**Aim of the task:**
Pull every line with "false" from the data below and copy it.

[Saved entries]
========================================
-- pv_equiv track=rewrite | github.com/imReese/NexusKV | tools/generate_contracts.py | rust_type
-- ===== SOURCE A (Python) =====
-- def rust_type(type_name: str) -> str:
--     if type_name == "string":
--         return "String"
--     if type_name == "int":
--         return "u32"
--     if type_name == "bool":
--         return "bool"
--     if type_name.startswith("optional[") and type_name.endswith("]"):
--         return f"Option<{rust_type(type_name[9:-1])}>"
--     if type_name.startswith("list[") and type_name.endswith("]"):
--         return f"Vec<{rust_type(type_name[5:-1])}>"
--     if type_name == "map[string,string]":
--         return "BTreeMap<String, String>"
--     return type_name
-- ===== SOURCE B (Python) =====
-- def rust_type(type_name: str) -> str:
--     # Peel wrapper prefixes iteratively onto a stack, map the core, rebuild outward.
--     wrappers = []
--     s = type_name
--     while True:
--         if s.startswith("optional[") and s.endswith("]"):
--             wrappers.append(("Option<", ">"))
--             s = s[9:-1]
--         elif s.startswith("list[") and s.endswith("]"):
--             wrappers.append(("Vec<", ">"))
--             s = s[5:-1]
--         else:
--             break
--     base = {
--         "string": "String",
--         "int": "u32",
--         "bool": "bool",
--         "map[string,string]": "BTreeMap<String, String>",
--     }
--     out = base.get(s, s)
--     for open_, close_ in reversed(wrappers):
--         out = open_ + out + close_
--     return out
-- ===== Notes on version B (the rewrite author's own statement) =====
-- stated objective: alternative
-- what changed: Replaces A's recursive descent (each level re-dispatches and wraps via an f-string on the way back up the call stack) with an iterative peel loop that strips wrapper prefixes onto an explicit stack, a single dict lookup for the core type, and a rebuild loop that concatenates the saved bracket pairs back on.
import Mathlib
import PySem

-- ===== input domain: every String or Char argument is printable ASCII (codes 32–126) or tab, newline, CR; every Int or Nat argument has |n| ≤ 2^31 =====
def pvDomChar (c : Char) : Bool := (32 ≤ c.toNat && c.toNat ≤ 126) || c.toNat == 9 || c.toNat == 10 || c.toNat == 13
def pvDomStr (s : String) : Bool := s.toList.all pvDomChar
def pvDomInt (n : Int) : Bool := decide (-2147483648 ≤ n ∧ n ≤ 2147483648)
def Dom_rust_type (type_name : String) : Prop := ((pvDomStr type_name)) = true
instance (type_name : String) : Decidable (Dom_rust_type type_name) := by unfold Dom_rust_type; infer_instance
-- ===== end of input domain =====

-- B re-implements A's recursive type mapper as an iterative peel-wrappers/map-core/rebuild loop (objective: alternative decomposition, same cost).

-- termination helper for both ports: s[k:-1] is strictly shorter than s when 0 < k ≤ len s
theorem pvSliceLenLt (s : List Char) (k : Nat) (hk : 0 < k) (h : k ≤ s.length) :
    (PySem.Chars.slice s (some (k : Int)) (some (-1))).length < s.length := by
  have hne : s ≠ [] := by intro e; subst e; simp at h; omega
  rw [PySem.Chars.slice_eq_listSlice, PySem.List.length_slice]
  simp [PySem.List.clampIdx]
  split_ifs <;> simp_all <;> omega

theorem pvOptPrefixLen (s : List Char) (h : (PySem.Chars.startswith s "optional[".toList && PySem.Chars.endswith s "]".toList) = true) :
    9 ≤ s.length := by
  have := (PySem.Chars.startswith_iff s "optional[".toList).mp (by simpa using (Bool.and_elim_left h))
  simpa using this.length_le

theorem pvListPrefixLen (s : List Char) (h : (PySem.Chars.startswith s "list[".toList && PySem.Chars.endswith s "]".toList) = true) :
    5 ≤ s.length := by
  have := (PySem.Chars.startswith_iff s "list[".toList).mp (by simpa using (Bool.and_elim_left h))
  simpa using this.length_le

-- ===== PORT A =====
-- literal transliteration of A on code points (PySem string ops are defined on List Char)
def rustAChars (s : List Char) : List Char :=
  if s = "string".toList then "String".toList
  else if s = "int".toList then "u32".toList
  else if s = "bool".toList then "bool".toList
  else if h1 : (PySem.Chars.startswith s "optional[".toList && PySem.Chars.endswith s "]".toList) = true then
    "Option<".toList ++ rustAChars (PySem.Chars.slice s (some 9) (some (-1))) ++ ">".toList
  else if h2 : (PySem.Chars.startswith s "list[".toList && PySem.Chars.endswith s "]".toList) = true then
    "Vec<".toList ++ rustAChars (PySem.Chars.slice s (some 5) (some (-1))) ++ ">".toList
  else if s = "map[string,string]".toList then "BTreeMap<String, String>".toList
  else s
termination_by s.length
decreasing_by
  · simpa using pvSliceLenLt s 9 (by omega) (pvOptPrefixLen s h1)
  · simpa using pvSliceLenLt s 5 (by omega) (pvListPrefixLen s h2)

def rust_type (type_name : String) : String :=
  String.ofList (rustAChars type_name.toList)

-- ===== PORT B =====
-- the while-loop of Source B: strip one wrapper per step, appending its bracket pair
def peelB (s : List Char) (ws : List (List Char × List Char)) :
    List (List Char × List Char) × List Char :=
  if h1 : (PySem.Chars.startswith s "optional[".toList && PySem.Chars.endswith s "]".toList) = true then
    peelB (PySem.Chars.slice s (some 9) (some (-1))) (ws ++ [("Option<".toList, ">".toList)])
  else if h2 : (PySem.Chars.startswith s "list[".toList && PySem.Chars.endswith s "]".toList) = true then
    peelB (PySem.Chars.slice s (some 5) (some (-1))) (ws ++ [("Vec<".toList, ">".toList)])
  else (ws, s)
termination_by s.length
decreasing_by
  · simpa using pvSliceLenLt s 9 (by omega) (pvOptPrefixLen s h1)
  · simpa using pvSliceLenLt s 5 (by omega) (pvListPrefixLen s h2)

-- Source B's base-type dict
def baseB : PySem.Dict (List Char) (List Char) :=
  PySem.Dict.ofList
    [("string".toList, "String".toList),
     ("int".toList, "u32".toList),
     ("bool".toList, "bool".toList),
     ("map[string,string]".toList, "BTreeMap<String, String>".toList)]

-- body of Source B's rebuild loop
def wrapStep (out : List Char) (p : List Char × List Char) : List Char := p.1 ++ out ++ p.2

def rust_type_alt (type_name : String) : String :=
  let r := peelB type_name.toList []
  let core := PySem.Dict.getD baseB r.2 r.2
  String.ofList (r.1.reverse.foldl wrapStep core)

-- ===== PRECONDITION & SPEC =====
def Spec_rust_type (type_name : String) (out : String) : Prop := out = rust_type_alt type_name
instance (type_name : String) (out : String) : Decidable (Spec_rust_type type_name out) := by unfold Spec_rust_type; infer_instance

-- ===== CLAIM (what is proved, stated in full; the proofs are below) =====
def Claim_equal_rust_type : Prop := ∀ (type_name : String), Dom_rust_type type_name → Spec_rust_type type_name (rust_type type_name)

-- ===== LEMMAS AND PROOFS =====

theorem wrap_append (ws : List (List Char × List Char)) (p : List Char × List Char) (core : List Char) :
    (ws ++ [p]).reverse.foldl wrapStep core = ws.reverse.foldl wrapStep (p.1 ++ core ++ p.2) := by
  simp [wrapStep]

-- when neither wrapper condition holds, the base dict lookup equals A's base mapping
theorem base_eq (s : List Char)
    (h1 : ¬ (PySem.Chars.startswith s "optional[".toList && PySem.Chars.endswith s "]".toList) = true)
    (h2 : ¬ (PySem.Chars.startswith s "list[".toList && PySem.Chars.endswith s "]".toList) = true) :
    PySem.Dict.getD baseB s s = rustAChars s := by
  by_cases e1 : s = "string".toList
  · subst e1; rw [rustAChars]; simp [baseB]; decide
  by_cases e2 : s = "int".toList
  · subst e2; rw [rustAChars]
    rw [if_neg (by decide)]
    simp [baseB]; decide
  by_cases e3 : s = "bool".toList
  · subst e3; rw [rustAChars]
    rw [if_neg (by decide), if_neg (by decide)]
    simp [baseB]; decide
  by_cases e4 : s = "map[string,string]".toList
  · subst e4; rw [rustAChars]
    rw [if_neg (by decide), if_neg (by decide), if_neg (by decide),
        dif_neg (by decide), dif_neg (by decide)]
    simp [baseB]; decide
  rw [rustAChars]
  rw [if_neg e1, if_neg e2, if_neg e3, dif_neg h1, dif_neg h2, if_neg e4]
  have f1 : ((['s','t','r','i','n','g'] : List Char) == s) = false := by simpa using Ne.symm e1
  have f2 : ((['i','n','t'] : List Char) == s) = false := by simpa using Ne.symm e2
  have f3 : ((['b','o','o','l'] : List Char) == s) = false := by simpa using Ne.symm e3
  have f4 : ((['m','a','p','[','s','t','r','i','n','g',',','s','t','r','i','n','g',']'] : List Char) == s) = false := by
    simpa using Ne.symm e4
  simp [baseB, PySem.Dict.getD, PySem.Dict.get?, PySem.Dict.ofList, PySem.Dict.update,
    PySem.Dict.empty, PySem.Dict.insert, List.find?, f1, f2, f3, f4]

theorem peel_wrap : ∀ (n : Nat) (s : List Char), s.length ≤ n → ∀ (ws : List (List Char × List Char)),
    ((peelB s ws).1.reverse.foldl wrapStep
        (PySem.Dict.getD baseB (peelB s ws).2 (peelB s ws).2))
      = ws.reverse.foldl wrapStep (rustAChars s) := by
  intro n
  induction n with
  | zero =>
    intro s hs ws
    have hs0 : s = [] := List.length_eq_zero_iff.mp (Nat.le_zero.mp hs)
    subst hs0
    rw [peelB]
    rw [dif_neg (by decide), dif_neg (by decide)]
    rw [rustAChars]
    rw [if_neg (by decide), if_neg (by decide), if_neg (by decide),
        dif_neg (by decide), dif_neg (by decide), if_neg (by decide)]
    rw [show PySem.Dict.getD baseB [] [] = ([] : List Char) from rfl]
  | succ m ih =>
    intro s hs ws
    by_cases h1 : (PySem.Chars.startswith s "optional[".toList && PySem.Chars.endswith s "]".toList) = true
    · have hlen := pvOptPrefixLen s h1
      have hlt : (PySem.Chars.slice s (some 9) (some (-1))).length < s.length := by
        simpa using pvSliceLenLt s 9 (by omega) hlen
      rw [peelB]; simp only [dif_pos h1]
      rw [ih _ (by omega), wrap_append]
      conv_rhs => rw [rustAChars]
      rw [if_neg (fun he => absurd h1 (by rw [he]; decide)),
          if_neg (fun he => absurd h1 (by rw [he]; decide)),
          if_neg (fun he => absurd h1 (by rw [he]; decide)),
          dif_pos h1]
    · by_cases h2 : (PySem.Chars.startswith s "list[".toList && PySem.Chars.endswith s "]".toList) = true
      · have hlen := pvListPrefixLen s h2
        have hlt : (PySem.Chars.slice s (some 5) (some (-1))).length < s.length := by
          simpa using pvSliceLenLt s 5 (by omega) hlen
        rw [peelB]; simp only [dif_neg h1, dif_pos h2]
        rw [ih _ (by omega), wrap_append]
        conv_rhs => rw [rustAChars]
        rw [if_neg (fun he => absurd h2 (by rw [he]; decide)),
            if_neg (fun he => absurd h2 (by rw [he]; decide)),
            if_neg (fun he => absurd h2 (by rw [he]; decide)),
            dif_neg h1, dif_pos h2]
      · rw [peelB]; simp only [dif_neg h1, dif_neg h2]
        exact congrArg (fun c => List.foldl wrapStep c ws.reverse) (base_eq s h1 h2)

-- ===== VERDICT (by name: the statement is the Claim_ definition above) =====
theorem rust_type_spec : Claim_equal_rust_type := by
  intro type_name _
  unfold Spec_rust_type rust_type rust_type_alt
  exact congrArg String.ofList (peel_wrap type_name.toList.length type_name.toList le_rfl []).symm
========================================
**Answer section:**
  have f1 : ((['s','t','r','i','n','g'] : List Char) == s) = false := by simpa using Ne.symm e1
  have f2 : ((['i','n','t'] : List Char) == s) = false := by simpa using Ne.symm e2
  have f3 : ((['b','o','o','l'] : List Char) == s) = false := by simpa using Ne.symm e3
  have f4 : ((['m','a','p','[','s','t','r','i','n','g',',','s','t','r','i','n','g',']'] : List Char) == s) = false := by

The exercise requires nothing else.